Dead And Buried (Cooper and Fry) Read online

Page 9


  ‘So it belongs to the bank?’

  ‘Well … mostly to the creditors, yes. It seems the Whartons were obliged to sell when the incomings no longer matched the outgoings.’

  ‘They went bust.’

  ‘It’s rather a crude term. More of a tabloid journalist’s expression.’

  ‘But still …?’

  ‘That’s the gist of it, yes,’ admitted Pilkington.

  ‘And now it’s a dead duck. Who would buy a failed pub?’

  ‘It’s an opportunity to regenerate an underperforming business,’ said Pilkington stiffly. ‘An adjustment of the food and drink split, a shift to a more dry-led trading model. The potential incomings—’

  ‘Save it,’ said Fry.

  ‘It could be a unique destination food house. We expect to get a good price at auction.’

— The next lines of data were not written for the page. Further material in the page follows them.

-- pv_equiv track=rewrite | github.com/miguel76/dna-repeat-discovery | distanceMatrix.py | normalize_loop
-- ===== SOURCE A (Python) =====
-- def normalize_loop(loop_seq):
--     def invert_pos(pos):
--         return len(loop_seq) - pos if pos > 0 else 0
--     options = []
--     for start_index in range(len(loop_seq)):
--         options.append(loop_seq[start_index:] + loop_seq[:start_index] + [start_index])
--     options.sort()
--     return (options[0][:-1],invert_pos(options[0][-1]))
-- ===== SOURCE B (Python) =====
-- def normalize_loop(loop_seq):
--     n = len(loop_seq)
--     best_i, best = 0, loop_seq
--     for i in range(1, n):
--         cand = loop_seq[i:] + loop_seq[:i]
--         if cand < best:
--             best_i, best = i, cand
--     return (best, n - best_i if best_i > 0 else 0)
-- ===== Notes on version B (the rewrite author's own statement) =====
-- stated objective: faster
-- what changed: A materialises all n rotations (each tagged with its start index), sorts the list of lists and takes the head; B makes a single running-minimum pass over the rotations, keeping the lexicographically smallest one (first index wins ties), with no options list and no sort.
import Mathlib
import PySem

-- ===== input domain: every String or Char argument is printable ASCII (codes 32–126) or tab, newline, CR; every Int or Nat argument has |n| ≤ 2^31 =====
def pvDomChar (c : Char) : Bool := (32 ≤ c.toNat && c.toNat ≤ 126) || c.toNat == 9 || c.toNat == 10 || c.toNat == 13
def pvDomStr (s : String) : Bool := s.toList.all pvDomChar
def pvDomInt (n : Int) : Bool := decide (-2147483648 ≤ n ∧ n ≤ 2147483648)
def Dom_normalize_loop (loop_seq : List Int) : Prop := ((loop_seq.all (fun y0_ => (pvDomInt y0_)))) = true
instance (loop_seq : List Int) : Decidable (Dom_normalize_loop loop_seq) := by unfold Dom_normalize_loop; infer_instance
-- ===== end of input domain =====

-- B replaces A's build-all-rotations-then-sort (O(n² log n) comparisons of O(n) lists) by a single
-- running-minimum pass over the rotations (alternative algorithm; no options list, no sort).

-- ===== PORT A =====
-- inner helper invert_pos of A
def pvInvertPos (loop_seq : List Int) (pos : Int) : Int :=
  if pos > 0 then PySem.List.len loop_seq - pos else 0

def normalize_loop (loop_seq : List Int) : List Int × Int :=
  let options := (PySem.List.pyRange 0 (PySem.List.len loop_seq) 1).foldl
    (fun acc start_index =>
      acc ++ [PySem.List.slice loop_seq (some start_index) none ++
              PySem.List.slice loop_seq none (some start_index) ++ [start_index]]) []
  let options := PySem.List.sorted options (fun x => x) false
  -- options[0] raises IndexError on the empty input: excluded by Pre_ (loop_seq ≠ [])
  (PySem.List.slice (PySem.List.pyGetD options 0 []) none (some (-1)),
   pvInvertPos loop_seq (PySem.List.pyGetD (PySem.List.pyGetD options 0 []) (-1) 0))

-- ===== PORT B =====
def normalize_loop_alt (loop_seq : List Int) : List Int × Int :=
  let n := PySem.List.len loop_seq
  let st := (PySem.List.pyRange 1 n 1).foldl
    (fun st i =>
      let cand := PySem.List.slice loop_seq (some i) none ++
                  PySem.List.slice loop_seq none (some i)
      if cand < st.2 then (i, cand) else st) ((0 : Int), loop_seq)
  (st.2, if st.1 > 0 then n - st.1 else 0)

-- ===== PRECONDITION & SPEC =====
-- Pre_ excludes only the empty list, on which A raises IndexError (options[0] of an empty list).
def Pre_normalize_loop (loop_seq : List Int) : Prop := loop_seq ≠ []
instance (loop_seq : List Int) : Decidable (Pre_normalize_loop loop_seq) := by
  unfold Pre_normalize_loop; infer_instance
def pvWitness_normalize_loop : List Int := [3, 1, 2, 1]

def Spec_normalize_loop (loop_seq : List Int) (out : List Int × Int) : Prop :=
  out = normalize_loop_alt loop_seq
instance (loop_seq : List Int) (out : List Int × Int) : Decidable (Spec_normalize_loop loop_seq out) := by
  unfold Spec_normalize_loop; infer_instance

-- ===== CLAIM (what is proved, stated in full; the proofs are below) =====
def Claim_equal_normalize_loop : Prop := ∀ (loop_seq : List Int), Dom_normalize_loop loop_seq →
  Pre_normalize_loop loop_seq → Spec_normalize_loop loop_seq (normalize_loop loop_seq)

-- ===== LEMMAS AND PROOFS =====

-- rotation of xs starting at position k, and A's sort key for it (rotation with the index appended)
def pvRot (xs : List Int) (k : Nat) : List Int := xs.drop k ++ xs.take k
def pvTag (xs : List Int) (k : Nat) : List Int := pvRot xs k ++ [(k : Int)]

lemma pvRot_length (xs : List Int) (k : Nat) : (pvRot xs k).length = xs.length := by
  simp [pvRot]; omega

lemma pvRot_zero (xs : List Int) : pvRot xs 0 = xs := by simp [pvRot]

-- lexicographic comparison with one element appended to lists of equal length
lemma pvLexAppend {a b : List Int} (x y : Int) (h : a.length = b.length) :
    a ++ [x] < b ++ [y] ↔ a < b ∨ (a = b ∧ x < y) := by
  induction a generalizing b with
  | nil =>
    cases b with
    | nil => simp [List.cons_lt_cons_iff]
    | cons q b => simp at h
  | cons p a ih =>
    cases b with
    | nil => simp at h
    | cons q b =>
      simp only [List.cons_append, List.cons_lt_cons_iff, List.cons.injEq]
      rw [ih (by simpa using h)]
      tauto

lemma pvTag_lt_iff (xs : List Int) (a b : Nat) :
    pvTag xs a < pvTag xs b ↔ pvRot xs a < pvRot xs b ∨ (pvRot xs a = pvRot xs b ∧ a < b) := by
  unfold pvTag
  rw [pvLexAppend _ _ (by rw [pvRot_length, pvRot_length])]
  constructor
  · rintro (h | ⟨h1, h2⟩)
    · exact Or.inl h
    · exact Or.inr ⟨h1, by exact_mod_cast h2⟩
  · rintro (h | ⟨h1, h2⟩)
    · exact Or.inl h
    · exact Or.inr ⟨h1, by exact_mod_cast h2⟩

lemma pvStep_rot (xs : List Int) (k : Nat) :
    PySem.List.slice xs (some (k : Int)) none ++ PySem.List.slice xs none (some (k : Int)) =
      pvRot xs k := by
  rw [PySem.List.slice_from_natCast, PySem.List.slice_to_natCast]; rfl

-- invariant of B's running-minimum fold over the indices 1, …, k-1
lemma pvB_inv (xs : List Int) (k : Nat) (hk : 1 ≤ k) :
    ∃ bi : Nat, bi < k ∧
      (PySem.List.pyRange 1 (k : Int)).foldl
        (fun st i =>
          if PySem.List.slice xs (some i) none ++ PySem.List.slice xs none (some i) < st.2
          then (i, PySem.List.slice xs (some i) none ++ PySem.List.slice xs none (some i))
          else st) ((0 : Int), xs)
        = ((bi : Int), pvRot xs bi) ∧
      ∀ j : Nat, j < k → pvTag xs bi ≤ pvTag xs j := by
  induction k with
  | zero => omega
  | succ k ih =>
    by_cases hk1 : k = 0
    · subst hk1
      refine ⟨0, by omega, ?_, ?_⟩
      · have : PySem.List.pyRange 1 ((1 : Nat) : Int) = [] := by decide
        rw [show ((1 : Nat) : Int) = (1 : Int) by norm_num] at *
        simp [this, pvRot_zero]
      · intro j hj; interval_cases j; exact le_refl _
    · have hk' : 1 ≤ k := by omega
      obtain ⟨bi, hbi, hfold, hmin⟩ := ih hk'
      have hrange : PySem.List.pyRange 1 ((k + 1 : Nat) : Int) =
          PySem.List.pyRange 1 (k : Int) ++ [(k : Int)] := by
        push_cast
        exact PySem.List.pyRange_one_succ_right (by exact_mod_cast hk')
      rw [hrange, List.foldl_append, hfold]
      simp only [List.foldl_cons, List.foldl_nil, pvStep_rot]
      by_cases hlt : pvRot xs k < pvRot xs bi
      · rw [if_pos hlt]
        refine ⟨k, by omega, rfl, ?_⟩
        intro j hj
        rcases Nat.lt_succ_iff_lt_or_eq.mp hj with hj | hj
        · have h1 : pvTag xs k < pvTag xs bi := (pvTag_lt_iff xs k bi).mpr (Or.inl hlt)
          exact le_of_lt (lt_of_lt_of_le h1 (hmin j hj))
        · subst hj; exact le_refl _
      · rw [if_neg hlt]
        refine ⟨bi, by omega, rfl, ?_⟩
        intro j hj
        rcases Nat.lt_succ_iff_lt_or_eq.mp hj with hj | hj
        · exact hmin j hj
        · subst hj
          rcases lt_or_eq_of_le (not_lt.mp hlt) with h | h
          · exact le_of_lt ((pvTag_lt_iff xs bi j).mpr (Or.inl h))
          · exact le_of_lt ((pvTag_lt_iff xs bi j).mpr (Or.inr ⟨h, hbi⟩))

-- PySem.List.sorted does not depend on which (propositionally equal) order instance is used
lemma pvSortedIrrel (xs : List (List Int)) :
    @PySem.List.sorted (List Int) (List Int) List.instLT (fun a b => a.decidableLT b) xs
      (fun x => x) false =
    @PySem.List.sorted (List Int) (List Int) List.instLinearOrder.toLT LinearOrder.toDecidableLT xs
      (fun x => x) false := by
  rw [@PySem.List.sorted_eq_foldl_insertBy (List Int) (List Int) List.instLT
        (fun a b => a.decidableLT b) xs (fun x => x),
      @PySem.List.sorted_eq_foldl_insertBy (List Int) (List Int) List.instLinearOrder.toLT
        LinearOrder.toDecidableLT xs (fun x => x)]
  congr 1
  funext acc x
  congr 1
  funext a b
  exact decide_eq_decide.mpr Iff.rfl

-- A's options list is the list of tagged rotations
lemma pvOptions_eq (xs : List Int) :
    (PySem.List.pyRange 0 ((xs.length : Int))).foldl
      (fun acc start_index =>
        acc ++ [PySem.List.slice xs (some start_index) none ++
                PySem.List.slice xs none (some start_index) ++ [start_index]]) []
      = (List.range xs.length).map (pvTag xs) := by
  rw [PySem.List.pyRange_zero_natCast,
    PySem.List.foldl_append_singleton_eq_map, List.map_map]
  simp only [List.nil_append]
  apply List.map_congr_left
  intro k _
  simp only [Function.comp_apply, PySem.List.slice_from_natCast, PySem.List.slice_to_natCast]
  simp [pvTag, pvRot]

-- ===== VERDICT (by name: the statement is the Claim_ definition above) =====
theorem normalize_loop_spec : Claim_equal_normalize_loop := by
  intro xs _ hpre
  unfold Spec_normalize_loop normalize_loop normalize_loop_alt
  simp only [PySem.List.len_eq]
  rw [pvOptions_eq]
  have hn : 1 ≤ xs.length := by
    cases xs with
    | nil => exact absurd rfl hpre
    | cons a t => simp
  obtain ⟨bi, hbi, hfold, hmin⟩ := pvB_inv xs xs.length hn
  rw [hfold]
  -- analyse the sorted options
  set options := (List.range xs.length).map (pvTag xs) with hopt
  have hne : options ≠ [] := by
    intro hcon
    rw [hopt, List.map_eq_nil_iff, List.range_eq_nil] at hcon
    omega
  rcases hsort : PySem.List.sorted options (fun x => x) false with _ | ⟨m, t⟩
  · exact absurd ((PySem.List.sorted_eq_nil_iff options (fun x => x) false).mp hsort) hne
  have hmmem : m ∈ options := by
    have : m ∈ PySem.List.sorted options (fun x => x) false := by
      rw [hsort]; exact List.mem_cons_self
    exact (PySem.List.mem_sorted options (fun x => x) false m).mp this
  have hmle : ∀ y ∈ options, m ≤ y :=
    PySem.List.key_head_sorted_le options (fun x => x) (by rw [← pvSortedIrrel]; exact hsort)
  obtain ⟨j, hj, hjm⟩ := List.mem_map.mp hmmem
  have hjlt : j < xs.length := List.mem_range.mp hj
  have h1 : m ≤ pvTag xs bi := by
    apply hmle
    exact List.mem_map.mpr ⟨bi, List.mem_range.mpr hbi, rfl⟩
  have h2 : pvTag xs bi ≤ m := by rw [← hjm]; exact hmin j hjlt
  have hm : m = pvTag xs bi := le_antisymm h1 h2
  rw [PySem.List.pyGetD_zero_cons, hm]
  unfold pvTag
  rw [PySem.List.slice_to_neg_one, List.dropLast_concat,
    PySem.List.pyGetD_neg_one_append_singleton]
  rfl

  Fry looked at Pilkington as if she was going to hit him. Cooper was more reluctant to upset anyone in the property business. You never knew how word might get around in a place like Edendale. But Fry didn’t care, clearly. She had no intention of ever buying property in this area. She’d never made any secret of it. Property ownership meant roots. It certainly involved financial ties. All the things Diane Fry didn’t want.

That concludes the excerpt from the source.